Concept #15Mediumgen-ai-fundamentals

Explain chain-of-thought (CoT) prompting. Why does it work?

#gen-ai#prompt-engineering

Answer

Chain-of-Thought Prompting

Chain-of-Thought (CoT) prompting instructs the LLM to reason step-by-step before producing the final answer. It dramatically improves performance on multi-step reasoning tasks.

Why CoT Works

Standard prompting forces the model to "jump" to an answer. CoT allocates more compute (tokens) to reasoning, allowing the model to work through intermediate steps — similar to how a human solves a math problem by writing out the steps.

Zero-Shot CoT

Simply add "Let's think step by step" (or similar) to the prompt.

python
from openai import OpenAI
client = OpenAI()

# Without CoT — often wrong on multi-step problems
basic_prompt = "If a train travels 120km in 1.5 hours, then slows down and travels 80km in 2 hours, what is its average speed for the whole journey?"

# With Zero-Shot CoT
cot_prompt = '''If a train travels 120km in 1.5 hours, then slows down and travels 80km in 2 hours,
what is its average speed for the whole journey?
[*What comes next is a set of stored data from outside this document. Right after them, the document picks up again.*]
-- pv_equiv track=rewrite | github.com/JustinMLouie/Crystal-Transformations | latticeMismatch.py | calculateIndividualMVals
-- ===== SOURCE A (Python) =====
-- def calculateIndividualMVals(n):
--
-- 	"""
-- 	STEP 3
-- 	Determines the potential M matrices that represents the transformations
-- 	to get from L1 to L2
-- 	Equation 2.3 of Lattice Match: An Application to heteroepitaxy
-- 	Example shown in  3.2 and 3.3
--
-- 	Formula:
-- 	  L2    =    M      *   L1 - is a square matrix so might be able to take inverse
-- 	| a2 | = | i j | * | a1 |
-- 	| b2 |   | 0 m |   | b1 |
--
-- 	Where:
-- 	i * m = n
-- 	i, m > 0
-- 	0 <= j <= m - 1
-- 	n = integer number obtained from rationalizeRatio()
--
-- 	x1 = i
-- 	x2 = j
-- 	x3 = m
--
-- 	"""
--
-- 	m = [[0, 0], [0, 0]]
--
-- 	solutions = []
--
-- 	for x3 in range(0, n + 1):
-- 		for x1 in range(0, n + 1):
-- 			for x2 in range(0, n + 1):
-- 				if ((x1 * x3 == n) and (x2 <= (x3 - 1))):
-- 					solutions.append([[x1, x2], [0,x3]])
--
-- 	return solutions
-- ===== SOURCE B (Python) =====
-- def calculateIndividualMVals(n):
--     divisors = [d for d in range(1, n + 1) if n % d == 0]
--     return [[[n // d, j], [0, d]] for d in divisors for j in range(d)]
-- ===== Notes on version B (the rewrite author's own statement) =====
-- stated objective: faster
-- what changed: Replaced the triple nested accumulator scan over 0..n by a two-stage comprehension: first build the sorted list of divisors d of n, then emit [[n//d, j],[0,d]] for j in range(d) via nested comprehensions (no accumulator loop).
import Mathlib
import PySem

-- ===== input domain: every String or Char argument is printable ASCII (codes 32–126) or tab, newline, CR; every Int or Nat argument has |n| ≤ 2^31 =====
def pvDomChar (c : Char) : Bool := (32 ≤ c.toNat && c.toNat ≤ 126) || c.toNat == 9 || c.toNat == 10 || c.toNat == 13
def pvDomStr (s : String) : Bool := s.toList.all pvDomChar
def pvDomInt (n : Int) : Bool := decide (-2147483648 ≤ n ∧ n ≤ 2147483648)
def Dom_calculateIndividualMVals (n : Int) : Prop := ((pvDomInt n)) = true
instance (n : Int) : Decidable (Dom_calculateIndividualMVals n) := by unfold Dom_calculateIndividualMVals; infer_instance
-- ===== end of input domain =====

-- B replaces A's triple nested accumulator scan over 0..n by two comprehension stages:
-- the divisor list of n, then a nested flatMap/map emitting the matrices (asymptotically faster).

-- ===== PORT A =====
def calculateIndividualMVals (n : Int) : List (List (List Int)) :=
  (PySem.List.pyRange 0 (n + 1) 1).foldl (fun sols x3 =>
    (PySem.List.pyRange 0 (n + 1) 1).foldl (fun sols x1 =>
      (PySem.List.pyRange 0 (n + 1) 1).foldl (fun sols x2 =>
        if x1 * x3 = n ∧ x2 ≤ x3 - 1 then sols ++ [[[x1, x2], [0, x3]]] else sols)
        sols) sols) []

-- ===== PORT B =====
def calculateIndividualMVals_alt (n : Int) : List (List (List Int)) :=
  let divisors := (PySem.List.pyRange 1 (n + 1) 1).filter (fun d => decide (PySem.Int.mod n d = 0))
  divisors.flatMap (fun d =>
    (PySem.List.pyRange 0 d 1).map (fun j => [[PySem.Int.floordiv n d, j], [0, d]]))

-- ===== PRECONDITION & SPEC =====
def Spec_calculateIndividualMVals (n : Int) (out : List (List (List Int))) : Prop := out = calculateIndividualMVals_alt n
instance (n : Int) (out : List (List (List Int))) : Decidable (Spec_calculateIndividualMVals n out) := by unfold Spec_calculateIndividualMVals; infer_instance

-- ===== CLAIM (what is proved, stated in full; the proofs are below) =====
def Claim_equal_calculateIndividualMVals : Prop := ∀ (n : Int), Dom_calculateIndividualMVals n → Spec_calculateIndividualMVals n (calculateIndividualMVals n)

-- ===== LEMMAS AND PROOFS =====

-- flatMap over a filtered list = flatMap of the guarded function
lemma flatMap_filter {α β : Type} (l : List α) (p : α → Bool) (f : α → List β) :
    (l.filter p).flatMap f = l.flatMap (fun x => if p x then f x else []) := by
  induction l with
  | nil => rfl
  | cons a t ih =>
    by_cases h : p a
    · simp [h, ih]
    · simp [h, ih]

-- filter (· ≤ c) on a range a..b-1 with a ≤ c+1 ≤ b keeps exactly a..c
lemma filter_le_pyRange (a b c : Int) (h1 : a ≤ c + 1) (h2 : c + 1 ≤ b) :
    (PySem.List.pyRange a b 1).filter (fun x => decide (x ≤ c)) =
      PySem.List.pyRange a (c + 1) 1 := by
  rw [PySem.List.pyRange_one_append a (c + 1) b h1 h2, List.filter_append]
  have hl : (PySem.List.pyRange a (c + 1) 1).filter (fun x => decide (x ≤ c)) =
      PySem.List.pyRange a (c + 1) 1 := by
    apply List.filter_eq_self.2
    intro x hx
    have := (PySem.List.mem_pyRange_one).1 hx
    simpa using by omega
  have hr : (PySem.List.pyRange (c + 1) b 1).filter (fun x => decide (x ≤ c)) = [] := by
    apply List.filter_eq_nil_iff.2
    intro x hx
    have := (PySem.List.mem_pyRange_one).1 hx
    simpa using by omega
  rw [hl, hr, List.append_nil]

-- flatMap of "if x = c then M x else []" over a range containing c collapses to M c
lemma flatMap_eq_singleton {α : Type} (a b c : Int) (M : Int → List α)
    (h1 : a ≤ c) (h2 : c < b) :
    (PySem.List.pyRange a b 1).flatMap (fun x => if x = c then M x else []) = M c := by
  rw [PySem.List.pyRange_one_append a c b h1 (by omega),
      PySem.List.pyRange_one_cons (show c < b by omega), List.flatMap_append, List.flatMap_cons]
  have hl : (PySem.List.pyRange a c 1).flatMap (fun x => if x = c then M x else []) = [] := by
    apply List.flatMap_eq_nil_iff.2
    intro x hx
    have := (PySem.List.mem_pyRange_one).1 hx
    simp only [if_neg (by omega : ¬ x = c)]
  have hr : (PySem.List.pyRange (c + 1) b 1).flatMap (fun x => if x = c then M x else []) = [] := by
    apply List.flatMap_eq_nil_iff.2
    intro x hx
    have := (PySem.List.mem_pyRange_one).1 hx
    simp only [if_neg (by omega : ¬ x = c)]
  simp [hl, hr]

-- A's inner double loop, for a fixed x3 with 1 ≤ x3 ≤ n, computes B's guarded body for x3
lemma inner_eq_body (n x3 : Int) (hx1 : 1 ≤ x3) (hx2 : x3 ≤ n) :
    ((PySem.List.pyRange 0 (n + 1) 1).flatMap fun x1 =>
      ((PySem.List.pyRange 0 (n + 1) 1).filter fun x2 =>
        decide (x1 * x3 = n ∧ x2 ≤ x3 - 1)).map fun x2 => [[x1, x2], [0, x3]]) =
    (if PySem.Int.mod n x3 = 0 then
      (PySem.List.pyRange 0 x3 1).map fun x2 => [[PySem.Int.floordiv n x3, x2], [0, x3]]
    else []) := by
  have hx3pos : (0 : Int) < x3 := hx1
  by_cases hdvd : PySem.Int.mod n x3 = 0
  · have hdvd' : x3 ∣ n := (PySem.Int.mod_eq_zero_iff_dvd n x3).1 hdvd
    have hfd : PySem.Int.floordiv n x3 = n / x3 :=
      PySem.Int.floordiv_eq_ediv_of_pos hx3pos
    have hc : (n / x3) * x3 = n := Int.ediv_mul_cancel hdvd'
    have hkey : ∀ x1 : Int, (x1 * x3 = n) ↔ x1 = n / x3 := by
      intro x1
      constructor
      · intro h
        have : x1 * x3 = (n / x3) * x3 := by omega
        exact mul_right_cancel₀ (by omega) this
      · intro h; rw [h, hc]
    have hstep : ∀ x1 : Int,
        (((PySem.List.pyRange 0 (n + 1) 1).filter fun x2 =>
          decide (x1 * x3 = n ∧ x2 ≤ x3 - 1)).map fun x2 => [[x1, x2], [0, x3]]) =
        (if x1 = n / x3 then
          (PySem.List.pyRange 0 x3 1).map fun x2 => [[x1, x2], [0, x3]] else []) := by
      intro x1
      by_cases hx : x1 = n / x3
      · rw [if_pos hx]
        have : ((PySem.List.pyRange 0 (n + 1) 1).filter fun x2 =>
            decide (x1 * x3 = n ∧ x2 ≤ x3 - 1)) =
            (PySem.List.pyRange 0 (n + 1) 1).filter fun x2 => decide (x2 ≤ x3 - 1) := by
          apply List.filter_congr
          intro x2 _
          simp [(hkey x1).2 hx]
        rw [this]
        have := filter_le_pyRange 0 (n + 1) (x3 - 1) (by omega) (by omega)
        simp only [show x3 - 1 + 1 = x3 by ring] at this
        rw [this]
      · rw [if_neg hx]
        have : ((PySem.List.pyRange 0 (n + 1) 1).filter fun x2 =>
            decide (x1 * x3 = n ∧ x2 ≤ x3 - 1)) = [] := by
          apply List.filter_eq_nil_iff.2
          intro x2 _
          simp
          intro h
          exact absurd ((hkey x1).1 h) hx
        rw [this, List.map_nil]
    rw [if_pos hdvd]
    calc ((PySem.List.pyRange 0 (n + 1) 1).flatMap fun x1 =>
          ((PySem.List.pyRange 0 (n + 1) 1).filter fun x2 =>
            decide (x1 * x3 = n ∧ x2 ≤ x3 - 1)).map fun x2 => [[x1, x2], [0, x3]])
        = (PySem.List.pyRange 0 (n + 1) 1).flatMap fun x1 =>
            (if x1 = n / x3 then
              (PySem.List.pyRange 0 x3 1).map fun x2 => [[x1, x2], [0, x3]] else []) := by
          apply List.flatMap_congr
          intro x1 _
          exact hstep x1
      _ = (PySem.List.pyRange 0 x3 1).map fun x2 => [[n / x3, x2], [0, x3]] := by
          apply flatMap_eq_singleton 0 (n + 1) (n / x3)
            (fun x1 => (PySem.List.pyRange 0 x3 1).map fun x2 => [[x1, x2], [0, x3]])
          · exact Int.ediv_nonneg (by omega) (by omega)
          · have : n / x3 ≤ n := by
              have h1 : 1 * (n / x3) ≤ x3 * (n / x3) := by
                apply mul_le_mul_of_nonneg_right hx1
                exact Int.ediv_nonneg (by omega) (by omega)
              calc n / x3 = 1 * (n / x3) := by ring
                _ ≤ x3 * (n / x3) := h1
                _ = n := by rw [mul_comm]; exact hc
            omega
      _ = _ := by rw [hfd]
  · rw [if_neg hdvd]
    apply List.flatMap_eq_nil_iff.2
    intro x1 _
    have : ((PySem.List.pyRange 0 (n + 1) 1).filter fun x2 =>
        decide (x1 * x3 = n ∧ x2 ≤ x3 - 1)) = [] := by
      apply List.filter_eq_nil_iff.2
      intro x2 _
      simp
      intro h
      exfalso
      apply hdvd
      exact (PySem.Int.mod_eq_zero_iff_dvd n x3).2 ⟨x1, by rw [← h, mul_comm]⟩
    rw [this, List.map_nil]

-- A as one flatMap over x3
lemma portA_flatMap (n : Int) :
    calculateIndividualMVals n =
      (PySem.List.pyRange 0 (n + 1) 1).flatMap (fun x3 =>
        (PySem.List.pyRange 0 (n + 1) 1).flatMap fun x1 =>
          ((PySem.List.pyRange 0 (n + 1) 1).filter fun x2 =>
            decide (x1 * x3 = n ∧ x2 ≤ x3 - 1)).map fun x2 => [[x1, x2], [0, x3]]) := by
  unfold calculateIndividualMVals
  simp only [PySem.List.foldl_append_ite, PySem.List.foldl_append_eq_flatMap,
    List.nil_append]

-- B as one guarded flatMap over x3
lemma portB_flatMap (n : Int) :
    calculateIndividualMVals_alt n =
      (PySem.List.pyRange 1 (n + 1) 1).flatMap (fun x3 =>
        if PySem.Int.mod n x3 = 0 then
          (PySem.List.pyRange 0 x3 1).map fun x2 =>
            [[PySem.Int.floordiv n x3, x2], [0, x3]]
        else []) := by
  unfold calculateIndividualMVals_alt
  rw [flatMap_filter]
  apply List.flatMap_congr
  intro d _
  by_cases h : PySem.Int.mod n d = 0 <;> simp [h]

-- splitting off x3 = 0 from A's outer loop
lemma flatMap_range_shift {α : Type} (n : Int) (hn : 0 ≤ n) (F G : Int → List α)
    (h0 : F 0 = []) (h : ∀ x3, 1 ≤ x3 → x3 ≤ n → F x3 = G x3) :
    (PySem.List.pyRange 0 (n + 1) 1).flatMap F = (PySem.List.pyRange 1 (n + 1) 1).flatMap G := by
  rw [PySem.List.pyRange_one_cons (by omega : (0:Int) < n + 1), List.flatMap_cons, h0,
    List.nil_append]
  apply List.flatMap_congr
  intro x3 hx3
  have hb := (PySem.List.mem_pyRange_one).1 hx3
  exact h x3 (by omega) (by omega)

-- ===== VERDICT (by name: the statement is the Claim_ definition above) =====
theorem calculateIndividualMVals_spec : Claim_equal_calculateIndividualMVals := by
  intro n _
  unfold Spec_calculateIndividualMVals
  rw [portA_flatMap, portB_flatMap]
  by_cases hn : 0 ≤ n
  · apply flatMap_range_shift n hn
    · apply List.flatMap_eq_nil_iff.2
      intro x1 _
      have : ((PySem.List.pyRange 0 (n + 1) 1).filter fun x2 =>
          decide (x1 * 0 = n ∧ x2 ≤ 0 - 1)) = [] := by
        apply List.filter_eq_nil_iff.2
        intro x2 hx2
        have := (PySem.List.mem_pyRange_one).1 hx2
        simp
        omega
      rw [this, List.map_nil]
    · intro x3 h1 h2
      exact inner_eq_body n x3 h1 h2
  · rw [PySem.List.pyRange_one_eq_nil (a := 0) (b := n + 1) (by omega),
        PySem.List.pyRange_one_eq_nil (a := 1) (b := n + 1) (by omega)]
    simp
Let's think step by step.'''

response = client.chat.completions.create(
    model="gpt-4o",
    messages=[{"role": "user", "content": cot_prompt}],
    temperature=0
)
print(response.choices[0].message.content)
# Step 1: Total distance = 120 + 80 = 200km
# Step 2: Total time = 1.5 + 2 = 3.5 hours
# Step 3: Average speed = 200 / 3.5 = 57.1 km/h

Few-Shot CoT

Provide worked examples showing the reasoning process.

python
few_shot_cot_prompt = '''Solve these word problems by reasoning step by step.

Problem: Roger has 5 tennis balls. He buys 2 more cans of 3 balls each. How many does he have?
Reasoning: Roger starts with 5 balls. 2 cans × 3 balls = 6 new balls. 5 + 6 = 11 total.
Answer: 11

Problem: A cafeteria had 23 apples. They used 20 to make lunch and bought 6 more. How many apples do they have?
Reasoning: '''

# Model continues with the step-by-step reasoning

Self-Consistency (Ensemble CoT)

Generate multiple reasoning chains, then take the majority vote on the final answer. Reduces variance significantly.

python
def self_consistent_answer(question: str, n_samples: int = 5) -> str:
    answers = []
    for _ in range(n_samples):
        response = client.chat.completions.create(
            model="gpt-4o",
            messages=[{"role": "user", "content": f"{question}\nLet's think step by step."}],
            temperature=0.7   # Some randomness to get diverse chains
        )
        # Extract final answer from last line
        answer = response.choices[0].message.content.strip().split("\n")[-1]
        answers.append(answer)

    # Return majority vote
    from collections import Counter
    return Counter(answers).most_common(1)[0][0]

When CoT Helps vs Doesn't

Task TypeCoT BenefitExample
Multi-step arithmeticHighWord problems, calculations
Logical reasoningHighSyllogisms, puzzle solving
Code debuggingHigh"Find the bug and fix it"
Causal reasoningHigh"Why did X happen?"
Simple factual retrievalLow"What is the capital of France?"
Text classificationLowSentiment analysis
Creative writingNeutralStory generation

Prompt Patterns

python
# Pattern 1: "Let's think step by step"
"Solve this problem. Let's think step by step: {problem}"

# Pattern 2: "First, ... then, ... finally, ..."
"First identify the key facts. Then apply the relevant formula. Finally state the answer."

# Pattern 3: Structured reasoning
"Reasoning: <your step-by-step thinking>\nAnswer: <final answer only>"

When CoT helps most: Multi-step arithmetic, logical reasoning, code debugging, causal reasoning. It helps less for simple factual retrieval or classification.